2:801-806 (1988)). Se seleccionaron dos millones de
placas de fagos a partir de la biblioteca \lambdaZAP II HeLa cDNA
con antisuero contra el S. Pombe p34^{cdc2} (G8). Después de
recubrir las placas de fago con filtros de nitrocelulosa
impregnados con IPTG durante 4 horas a 42ºC, se eliminaron los
filtros de las placas de cultivo y a continuación se trataron con
guanidina-HCl 6 M en un tampón conteniendo Hepes 25
mM, pH 7,0, 0,50 mmM de NaCl, 2 mM de DTT durante 10 min a 25ºC.
Los filtros se lavaron libres de guanidina con solución salina Tris
tamponada antes de la incubación con anticuerpo. Este procedimiento
aumentó en gran manera nuestra detección de anticuerpo lo cual
probablemente fue debido a la solubilización de los precipitados
polipeptídicos producidos por las bacterias. Los clones de cDNA
G8-positivos subclonaron en el vector pBluescript SK
(Stratagene) y secuenciaron de ambas direcciones utilizando un
secuenciador de DNA automatizado ABI (Modelo 373ª). Para la
búsqueda de homología de secuencia se utilizó el programa FASTA
(Pearson y Lipman, Proc. Natl. Acad. Sci.
85:2444-2448 (1988)).
Para el marcaje metabólico con metionina
[S^{35}], se lavaron células sub-confluentes
(40-60%) dos veces con un medio de marcaje
precalentado (DMEM [ICN] libre de metionina, libre de cisteína,
suplementado con un 10% de suero de bovino fetal dializado,
[GIBCO]).

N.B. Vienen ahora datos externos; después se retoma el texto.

lemma oi_perm (x : Int) (l : List Int) : (oi x l).Perm (x :: l) := by
  induction l with
  | nil => simp [oi]
  | cons y t ih =>
    by_cases hc : x ≤ y
    · simp [oi, hc]
    · simp only [oi, if_neg hc]
      exact (ih.cons y).trans (List.Perm.swap x y t)

lemma oi_pairwise {l : List Int} (x : Int) (hp : l.Pairwise (· ≤ ·)) :
    (oi x l).Pairwise (· ≤ ·) := by
  induction l with
  | nil => simp [oi]
  | cons y t ih =>
    rcases List.pairwise_cons.mp hp with ⟨hy, ht⟩
    by_cases hc : x ≤ y
    · simp only [oi, if_pos hc]
      refine List.pairwise_cons.mpr ⟨?_, hp⟩
      intro z hz
      rcases List.mem_cons.mp hz with rfl | hzt
      · exact hc
      · exact hc.trans (hy z hzt)
    · simp only [oi, if_neg hc]
      refine List.pairwise_cons.mpr ⟨?_, ih ht⟩
      intro z hz
      have : z = x ∨ z ∈ t := by simpa using (oi_perm x t).mem_iff.mp hz
      rcases this with rfl | hzt
      · omega
      · exact hy z hzt

lemma oi_append_left {x : Int} {l₁ : List Int} (l₂ : List Int)
    (hl : ∀ y ∈ l₁, ¬ x ≤ y) : oi x (l₁ ++ l₂) = l₁ ++ oi x l₂ := by
  induction l₁ with
  | nil => simp
  | cons y t ih =>
    have hy : ¬ x ≤ y := hl y (by simp)
    simp only [List.cons_append, oi, if_neg hy]
    rw [ih (fun z hz => hl z (by simp [hz]))]

lemma oi_exists (x : Int) (l : List Int) :
    ∃ l₁ l₂, l = l₁ ++ l₂ ∧ oi x l = l₁ ++ x :: l₂ ∧ ∀ y ∈ l₁, ¬ x ≤ y := by
  induction l with
  | nil => exact ⟨[], [], by simp [oi]⟩
  | cons y t ih =>
    by_cases hc : x ≤ y
    · exact ⟨[], y :: t, by simp [oi, hc]⟩
    · rcases ih with ⟨l₁, l₂, h1, h2, h3⟩
      refine ⟨y :: l₁, l₂, by simp [h1], ?_, ?_⟩
      · simp [oi, hc, h2]
      · intro z hz
        rcases List.mem_cons.mp hz with rfl | hz
        · exact hc
        · exact h3 z hz

lemma sortI_pairwise (l : List Int) : (sortI l).Pairwise (· ≤ ·) := by
  have := PySem.List.sorted_pairwise l (fun v => v)
  simpa [sortI] using this

lemma sortI_perm (l : List Int) : (sortI l).Perm l := PySem.List.sorted_perm l _ _

lemma sortI_canon {l ys : List Int} (hp : ys.Perm l) (hs : ys.Pairwise (· ≤ ·)) :
    sortI l = ys := PySem.List.sorted_id_eq_of_perm_of_pairwise l ys hp hs

lemma sortI_append_singleton (P : List Int) (x : Int) :
    sortI (P ++ [x]) = oi x (sortI P) := by
  apply sortI_canon
  · refine ((oi_perm x _).trans ((sortI_perm P).cons x)).trans ?_
    simpa using (List.perm_middle (a := x) (l₁ := P) (l₂ := ([] : List Int))).symm
  · exact oi_pairwise x (sortI_pairwise P)

-- == the two central step lemmas ==
lemma len_oi (x : Int) (l : List Int) : (oi x l).length = l.length + 1 := by
  simpa using (oi_perm x l).length_eq

lemma list_len3 (l : List Int) (h : l.length = 3) : ∃ a b c, l = [a, b, c] := by
  match l, h with | [a, b, c], _ => exact ⟨a, b, c, rfl⟩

Después de 30 minutos de incubación con el medio de
marcaje, se añadió al medio la metionina [S^{35}] (Trans
S^{35}-marcada, ICN) (aproximadamente 200
\muCi/ml) y se continuó incubando durante entre cuatro y seis
horas antes de la lisis. Todas las etapas de inmunoprecipitación se
llevaron a cabo en la habitación caliente. Se lavaron dos veces las
células entre el 40 y el 60% confluente en placas 150 mM dos veces
con PBS frío y se dejaron en tampón de lisis NP-40
(50 mM Tris-HCl, pH 7,4, 150 mM de NaCl, 20 mM de
EDTA, 0,5% de NP-40, 1 mM de PMSF, 25 \mug/ml de
leupeptina, 25 \mug/ml de aprotitina, 1 mM de benzamidina y 10
\mug/ml de inhibidor de la tripsina) y se lisaron por rotación
durante entre 15 y 30 minutos. Se separaron los núcleos por
centrifugación a 15.000 g durante 5 minutos y se eliminaron
previamente los lisatos por incubación previa tanto con suero pre
inmune como por suero de conejo normal y IgG sorb (The Enzyme
Center, Inc.) durante entre 20 y 30 minutos seguido por una
centrifugación de 10 minutos a 15.000 g. Se añadió el anticuerpo
pre-acoplado a los granos de agarosa proteína A para
clarificar los lisatos y se incubó durante entre seis y ocho horas.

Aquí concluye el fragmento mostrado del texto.